REQUIREMENT: Only the first line of the listing and the lines after it, up to and including the one containing "-- ===== end of", should be retyped exactly.

PROVIDED DATA:
-- pv_equiv track=rewrite | github.com/Venkataramana-Baratam/GFG-SOLUTIONS | Difficulty: Easy/Largest number in one swap/largest-number-in-one-swap.py | largestSwap
-- ===== SOURCE A (Python) =====
-- def largestSwap(s):
--     res = list(s)
--     for i in range(len(res)):
--         target_idx = i
--         for j in range(len(res) - 1, i, -1):
--             if res[j] > res[target_idx]:
--                 target_idx = j
--
--         if target_idx != i:
--             res[i], res[target_idx] = res[target_idx], res[i]
--             return "".join(res)
--     return s
-- ===== SOURCE B (Python) =====
-- def largestSwap(s):
--     n = len(s)
--     best = []          # after reverse: best[i] = index of the max of s[i:], rightmost on ties
--     bi = n - 1
--     for i in range(n - 1, -1, -1):
--         if s[i] > s[bi]:
--             bi = i
--         best.append(bi)
--     best.reverse()
--     for i in range(n - 1):
--         j = best[i + 1]
--         if s[j] > s[i]:
--             return s[:i] + s[j] + s[i + 1:j] + s[i] + s[j + 1:]
--     return s
-- ===== Notes on version B (the rewrite author's own statement) =====
-- stated objective: faster
-- what changed: A rescans the whole suffix for its maximum at every outer index (quadratic); B precomputes the rightmost suffix-argmax table in one right-to-left pass and then finds the swap position in a single left-to-right pass, building the result with slices.
import Mathlib
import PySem

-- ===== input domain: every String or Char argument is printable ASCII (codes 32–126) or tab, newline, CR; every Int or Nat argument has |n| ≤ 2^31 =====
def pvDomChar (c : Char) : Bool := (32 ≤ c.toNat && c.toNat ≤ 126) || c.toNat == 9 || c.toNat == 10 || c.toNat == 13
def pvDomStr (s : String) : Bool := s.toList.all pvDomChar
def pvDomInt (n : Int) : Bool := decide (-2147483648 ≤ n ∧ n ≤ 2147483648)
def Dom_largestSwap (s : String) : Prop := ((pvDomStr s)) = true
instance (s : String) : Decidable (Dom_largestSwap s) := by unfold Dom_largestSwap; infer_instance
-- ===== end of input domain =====

-- B replaces A's quadratic inner rescans by a precomputed suffix-argmax table and a single
-- left-to-right pass (objective: faster); return values agree on every input.

-- ===== PORT A =====
-- inner loop: for j in range(len(res)-1, i, -1): if res[j] > res[target_idx]: target_idx = j
-- (every index evaluated is in range, so the total pyGetD form is exact)
def largestSwapInner (res : List Char) (i : Int) : Int :=
  (PySem.List.pyRange ((res.length : Int) - 1) i (-1)).foldl
    (fun t j => if PySem.List.pyGetD res t ' ' < PySem.List.pyGetD res j ' ' then j else t) i

-- outer loop: for i in range(len(res)): … early return on the first swap, else fall through to s
def largestSwapLoop (s : String) (res : List Char) (i : Nat) : String :=
  if _h : i < res.length then
    let t := largestSwapInner res (i : Int)
    if t ≠ (i : Int) then
      -- res[i], res[t] = res[t], res[i]; return "".join(res)
      String.ofList (PySem.List.pySetD (PySem.List.pySetD res (i : Int) (PySem.List.pyGetD res t ' '))
        t (PySem.List.pyGetD res (i : Int) ' '))
    else largestSwapLoop s res (i + 1)
  else s
termination_by res.length - i

def largestSwap (s : String) : String := largestSwapLoop s s.toList 0

-- ===== PORT B =====
-- second loop: for i in range(n-1): j = best[i+1]; if s[j] > s[i]: return the sliced swap
-- (string slicing and + done on the character list; String.ofList re-joins, which is exact)
def largestSwapAltLoop (s : String) (sl : List Char) (best : List Int) (i : Nat) : String :=
  if _h : i + 1 < sl.length then
    let j := PySem.List.pyGetD best ((i : Int) + 1) 0
    if PySem.List.pyGetD sl (i : Int) ' ' < PySem.List.pyGetD sl j ' ' then
      String.ofList (PySem.List.slice sl none (some (i : Int)) ++ [PySem.List.pyGetD sl j ' ']
        ++ PySem.List.slice sl (some ((i : Int) + 1)) (some j) ++ [PySem.List.pyGetD sl (i : Int) ' ']
        ++ PySem.List.slice sl (some (j + 1)) none)
    else largestSwapAltLoop s sl best (i + 1)
  else s
termination_by sl.length - i

-- first loop: for i in range(n-1, -1, -1): if s[i] > s[bi]: bi = i; best.append(bi); best.reverse()
def largestSwap_alt (s : String) : String :=
  let sl := s.toList
  let n : Int := sl.length
  let st := (PySem.List.pyRange (n - 1) (-1) (-1)).foldl
    (fun (st : Int × List Int) i =>
      let bi := if PySem.List.pyGetD sl st.1 ' ' < PySem.List.pyGetD sl i ' ' then i else st.1
      (bi, st.2 ++ [bi]))
    (n - 1, [])
  largestSwapAltLoop s sl st.2.reverse 0

-- ===== PRECONDITION & SPEC =====
def Spec_largestSwap (s : String) (out : String) : Prop := out = largestSwap_alt s
instance (s : String) (out : String) : Decidable (Spec_largestSwap s out) := by unfold Spec_largestSwap; infer_instance

-- ===== CLAIM (what is proved, stated in full; the proofs are below) =====
def Claim_equal_largestSwap : Prop := ∀ (s : String), Dom_largestSwap s → Spec_largestSwap s (largestSwap s)

-- ===== LEMMAS AND PROOFS =====

-- rightmost index of the maximum character of l[k:], the quantity both loops maintain
def bestIdx (l : List Char) (k : Nat) : Nat :=
  if _h : k + 1 < l.length then
    let b := bestIdx l (k + 1)
    if l.getD b ' ' < l.getD k ' ' then k else b
  else k
termination_by l.length - k

lemma bestIdx_last (l : List Char) (k : Nat) (h : ¬ k + 1 < l.length) : bestIdx l k = k := by
  unfold bestIdx; simp [h]

lemma bestIdx_bounds (l : List Char) (k : Nat) (hk : k < l.length) :
    k ≤ bestIdx l k ∧ bestIdx l k < l.length := by
  by_cases h : k + 1 < l.length
  · have ih := bestIdx_bounds l (k + 1) h
    unfold bestIdx
    simp only [dif_pos h]
    split <;> omega
  · rw [bestIdx_last l k h]; omega
termination_by l.length - k

-- split the last element (smallest index) off A's countdown range
lemma pyRange_countdown_split (n k : Nat) (h : k + 1 < n) :
    PySem.List.pyRange ((n : Int) - 1) (k : Int) (-1)
      = PySem.List.pyRange ((n : Int) - 1) ((k : Int) + 1) (-1) ++ [(k : Int) + 1] := by
  rw [PySem.List.pyRange_neg_one_eq_reverse, PySem.List.pyRange_neg_one_eq_reverse,
    PySem.List.pyRange_one_cons (by omega)]
  simp

-- characterisation of A's inner fold, for any start value t
lemma G_spec (l : List Char) (k t : Nat) (hk : k < l.length) (ht : t < l.length) :
    (PySem.List.pyRange ((l.length : Int) - 1) (k : Int) (-1)).foldl
      (fun t j => if PySem.List.pyGetD l t ' ' < PySem.List.pyGetD l j ' ' then j else t) (t : Int)
    = if k + 1 < l.length then
        (if l.getD t ' ' < l.getD (bestIdx l (k + 1)) ' ' then ((bestIdx l (k + 1) : Nat) : Int) else (t : Int))
      else (t : Int) := by
  by_cases h : k + 1 < l.length
  · have ih := G_spec l (k + 1) t h ht
    have hc : ((k : Int) + 1) = ((k + 1 : Nat) : Int) := by push_cast; ring
    rw [← hc] at ih
    rw [pyRange_countdown_split l.length k h, List.foldl_append, ih, if_pos h]
    by_cases h2 : (k + 1) + 1 < l.length
    · have hB : bestIdx l (k + 1)
          = if l.getD (bestIdx l (k + 2)) ' ' < l.getD (k + 1) ' ' then k + 1 else bestIdx l (k + 2) := by
        conv_lhs => rw [bestIdx]
        simp only [dif_pos h2]
      rw [if_pos h2, hB]
      rcases lt_or_ge (l.getD t ' ') (l.getD (bestIdx l (k + 2)) ' ') with c2 | c2
      · rw [if_pos c2]
        simp only [List.foldl_cons, List.foldl_nil, hc, PySem.List.pyGetD_natCast]
        rcases lt_or_ge (l.getD (bestIdx l (k + 2)) ' ') (l.getD (k + 1) ' ') with c1 | c1
        · simp only [if_pos c1]
          rw [if_pos (lt_trans c2 c1)]
        · simp only [if_neg (not_lt.mpr c1)]
          rw [if_pos c2]
      · rw [if_neg (not_lt.mpr c2)]
        simp only [List.foldl_cons, List.foldl_nil, hc, PySem.List.pyGetD_natCast]
        rcases lt_or_ge (l.getD (bestIdx l (k + 2)) ' ') (l.getD (k + 1) ' ') with c1 | c1
        · simp only [if_pos c1]
        · simp only [if_neg (not_lt.mpr c1)]
          rw [if_neg (not_lt.mpr c2), if_neg (not_lt.mpr (le_trans c1 c2))]
    · have hB : bestIdx l (k + 1) = k + 1 := bestIdx_last l (k + 1) h2
      rw [if_neg h2, hB]
      simp only [List.foldl_cons, List.foldl_nil, hc, PySem.List.pyGetD_natCast]
  · have hk1 : k = l.length - 1 := by omega
    have : PySem.List.pyRange ((l.length : Int) - 1) (k : Int) (-1) = [] := by
      apply PySem.List.pyRange_neg_one_eq_nil; omega
    rw [this, if_neg h]
    rfl
termination_by l.length - k

lemma innerA_eq (l : List Char) (i : Nat) (hi : i < l.length) :
    largestSwapInner l (i : Int)
    = if i + 1 < l.length then
        (if l.getD i ' ' < l.getD (bestIdx l (i + 1)) ' ' then ((bestIdx l (i + 1) : Nat) : Int) else (i : Int))
      else (i : Int) := by
  unfold largestSwapInner
  exact G_spec l i i hi hi

-- the swapped list exactly as A writes it equals the slice concatenation B writes
lemma swap_eq_slices (l : List Char) (i b : Nat) (a c : Char) (hib : i < b) (hb : b < l.length) :
    (l.set i a).set b c
    = l.take i ++ [a] ++ (l.drop (i + 1)).take (b - (i + 1)) ++ [c] ++ l.drop (b + 1) := by
  rw [List.set_eq_take_cons_drop a (by omega : i < l.length)]
  rw [List.set_append_right _ _ (by simp; omega)]
  have hlen : (l.take i).length = i := by simp; omega
  rw [hlen]
  have hbi : b - i = (b - i - 1) + 1 := by omega
  rw [hbi, List.set_cons_succ]
  rw [List.set_eq_take_cons_drop c (by simp; omega : b - i - 1 < (l.drop (i+1)).length)]
  rw [List.drop_drop]
  have h2 : (i + 1) + (b - i - 1 + 1) = b + 1 := by omega
  have h1 : b - i - 1 = b - (i + 1) := by omega
  rw [h2, h1]
  simp [List.append_assoc]

-- B's first fold fills best with the bestIdx values, newest first
lemma foldB (l : List Char) (k : Nat) (acc : List Int) (hk : k < l.length) :
    (PySem.List.pyRange ((k : Int) - 1) (-1) (-1)).foldl
      (fun (st : Int × List Int) i =>
        (if PySem.List.pyGetD l st.1 ' ' < PySem.List.pyGetD l i ' ' then i else st.1,
         st.2 ++ [if PySem.List.pyGetD l st.1 ' ' < PySem.List.pyGetD l i ' ' then i else st.1]))
      (((bestIdx l k : Nat) : Int), acc)
    = (((bestIdx l 0 : Nat) : Int),
       acc ++ (List.range k).reverse.map (fun j => ((bestIdx l j : Nat) : Int))) := by
  induction k generalizing acc with
  | zero =>
    have hnil : PySem.List.pyRange ((0 : Int) - 1) (-1) (-1) = [] :=
      PySem.List.pyRange_neg_one_eq_nil (by omega)
    norm_num [hnil]
  | succ k ih =>
    have hcons : PySem.List.pyRange (((k + 1 : Nat) : Int) - 1) (-1) (-1)
        = ((k : Nat) : Int) :: PySem.List.pyRange ((k : Int) - 1) (-1) (-1) := by
      have h1 : (((k + 1 : Nat) : Int) - 1) = ((k : Nat) : Int) := by push_cast; ring
      rw [h1]
      exact PySem.List.pyRange_neg_one_cons (by omega)
    rw [hcons, List.foldl_cons]
    have hstep : (if PySem.List.pyGetD l (((bestIdx l (k+1) : Nat) : Int)) ' '
            < PySem.List.pyGetD l ((k : Nat) : Int) ' ' then ((k : Nat) : Int)
          else ((bestIdx l (k+1) : Nat) : Int))
        = ((bestIdx l k : Nat) : Int) := by
      simp only [PySem.List.pyGetD_natCast]
      conv_rhs => rw [bestIdx]
      simp only [dif_pos hk]
      split_ifs <;> rfl
    simp only [hstep]
    rw [ih _ (by omega)]
    simp [List.range_succ]

-- the two loops agree for every start index, given the filled best table
lemma loops_eq (s : String) (l : List Char) (i : Nat) :
    largestSwapLoop s l i
    = largestSwapAltLoop s l ((List.range l.length).map (fun j => ((bestIdx l j : Nat) : Int))) i := by
  by_cases hi : i < l.length
  · rw [largestSwapLoop]
    simp only [dif_pos hi]
    rw [innerA_eq l i hi]
    by_cases h1 : i + 1 < l.length
    · rw [if_pos h1]
      have hbb := bestIdx_bounds l (i + 1) h1
      have hj : PySem.List.pyGetD ((List.range l.length).map (fun j => ((bestIdx l j : Nat) : Int)))
            ((i : Int) + 1) 0 = ((bestIdx l (i + 1) : Nat) : Int) := by
        have hc : ((i : Int) + 1) = (((i + 1 : Nat) : Nat) : Int) := by push_cast; ring
        rw [hc, PySem.List.pyGetD_natCast]
        exact PySem.List.getD_map_range _ _ _ 0 h1
      by_cases h2 : l.getD i ' ' < l.getD (bestIdx l (i + 1)) ' '
      · rw [if_pos h2]
        rw [if_pos (show ((bestIdx l (i + 1) : Nat) : Int) ≠ (i : Int) by
          intro hcon; have : bestIdx l (i + 1) = i := by exact_mod_cast hcon
          omega)]
        rw [largestSwapAltLoop]
        simp only [dif_pos h1, hj]
        rw [if_pos (by simpa using h2)]
        congr 1
        simp only [PySem.List.pyGetD_natCast]
        rw [PySem.List.pySetD_natCast]
        rw [show ((bestIdx l (i+1) : Nat) : Int) = (((bestIdx l (i+1) : Nat) : Nat) : Int) from rfl,
          PySem.List.pySetD_natCast]
        rw [PySem.List.slice_to_natCast]
        rw [show ((i : Int) + 1) = (((i + 1 : Nat) : Nat) : Int) by push_cast; ring]
        rw [PySem.List.slice_natCast]
        rw [show ((bestIdx l (i+1) : Nat) : Int) + 1 = (((bestIdx l (i+1) + 1 : Nat) : Nat) : Int) by push_cast; ring]
        rw [PySem.List.slice_from_natCast]
        rw [swap_eq_slices l i (bestIdx l (i+1)) _ _ (by omega) (by omega)]
      · rw [if_neg h2, if_neg (by simp)]
        rw [largestSwapAltLoop]
        simp only [dif_pos h1, hj]
        rw [if_neg (by simpa using h2)]
        exact loops_eq s l (i + 1)
    · rw [if_neg h1, if_neg (by simp)]
      rw [largestSwapLoop, largestSwapAltLoop]
      simp only [dif_neg (show ¬ i + 1 < l.length from h1)]
  · rw [largestSwapLoop, largestSwapAltLoop]
    simp only [dif_neg hi, dif_neg (show ¬ i + 1 < l.length by omega)]
termination_by l.length - i

-- ===== VERDICT (by name: the statement is the Claim_ definition above) =====
theorem largestSwap_spec : Claim_equal_largestSwap := by
  intro s _
  unfold Spec_largestSwap largestSwap largestSwap_alt
  set l := s.toList with hl
  simp only []
  by_cases hn : l.length = 0
  · rw [largestSwapLoop, largestSwapAltLoop]
    simp [hn]
  · have hpos : 1 ≤ l.length := by omega
    have hcons : PySem.List.pyRange ((l.length : Int) - 1) (-1) (-1)
        = ((l.length - 1 : Nat) : Int) :: PySem.List.pyRange (((l.length - 1 : Nat) : Int) - 1) (-1) (-1) := by
      have h1 : ((l.length : Int) - 1) = ((l.length - 1 : Nat) : Int) := by push_cast [hpos]; ring
      rw [h1]
      exact PySem.List.pyRange_neg_one_cons (by omega)
    have hlast : bestIdx l (l.length - 1) = l.length - 1 := bestIdx_last l _ (by omega)
    have hfirst : ((l.length : Int) - 1) = ((bestIdx l (l.length - 1) : Nat) : Int) := by
      rw [hlast]; push_cast [hpos]; ring
    rw [hcons]
    simp only [List.foldl_cons]
    have hstep : (if PySem.List.pyGetD l ((l.length : Int) - 1) ' '
            < PySem.List.pyGetD l ((l.length - 1 : Nat) : Int) ' ' then ((l.length - 1 : Nat) : Int)
          else ((l.length : Int) - 1))
        = ((bestIdx l (l.length - 1) : Nat) : Int) := by
      have he : ((l.length : Int) - 1) = ((l.length - 1 : Nat) : Int) := by push_cast [hpos]; ring
      rw [he, hlast]
      simp
    simp only [hstep, List.nil_append]
    rw [foldB l (l.length - 1) _ (by omega)]
    have hbest : ([((bestIdx l (l.length - 1) : Nat) : Int)] ++
          (List.range (l.length - 1)).reverse.map (fun j => ((bestIdx l j : Nat) : Int))).reverse
        = (List.range l.length).map (fun j => ((bestIdx l j : Nat) : Int)) := by
      conv_rhs => rw [show l.length = (l.length - 1) + 1 by omega, List.range_succ]
      simp
    rw [hbest]
    exact loops_eq s l 0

YOUR SOLUTION:
-- pv_equiv track=rewrite | github.com/Venkataramana-Baratam/GFG-SOLUTIONS | Difficulty: Easy/Largest number in one swap/largest-number-in-one-swap.py | largestSwap
-- ===== SOURCE A (Python) =====
-- def largestSwap(s):
--     res = list(s)
--     for i in range(len(res)):
--         target_idx = i
--         for j in range(len(res) - 1, i, -1):
--             if res[j] > res[target_idx]:
--                 target_idx = j
--
--         if target_idx != i:
--             res[i], res[target_idx] = res[target_idx], res[i]
--             return "".join(res)
--     return s
-- ===== SOURCE B (Python) =====
-- def largestSwap(s):
--     n = len(s)
--     best = []          # after reverse: best[i] = index of the max of s[i:], rightmost on ties
--     bi = n - 1
--     for i in range(n - 1, -1, -1):
--         if s[i] > s[bi]:
--             bi = i
--         best.append(bi)
--     best.reverse()
--     for i in range(n - 1):
--         j = best[i + 1]
--         if s[j] > s[i]:
--             return s[:i] + s[j] + s[i + 1:j] + s[i] + s[j + 1:]
--     return s
-- ===== Notes on version B (the rewrite author's own statement) =====
-- stated objective: faster
-- what changed: A rescans the whole suffix for its maximum at every outer index (quadratic); B precomputes the rightmost suffix-argmax table in one right-to-left pass and then finds the swap position in a single left-to-right pass, building the result with slices.
import Mathlib
import PySem

-- ===== input domain: every String or Char argument is printable ASCII (codes 32–126) or tab, newline, CR; every Int or Nat argument has |n| ≤ 2^31 =====
def pvDomChar (c : Char) : Bool := (32 ≤ c.toNat && c.toNat ≤ 126) || c.toNat == 9 || c.toNat == 10 || c.toNat == 13
def pvDomStr (s : String) : Bool := s.toList.all pvDomChar
def pvDomInt (n : Int) : Bool := decide (-2147483648 ≤ n ∧ n ≤ 2147483648)
def Dom_largestSwap (s : String) : Prop := ((pvDomStr s)) = true
instance (s : String) : Decidable (Dom_largestSwap s) := by unfold Dom_largestSwap; infer_instance
-- ===== end of input domain =====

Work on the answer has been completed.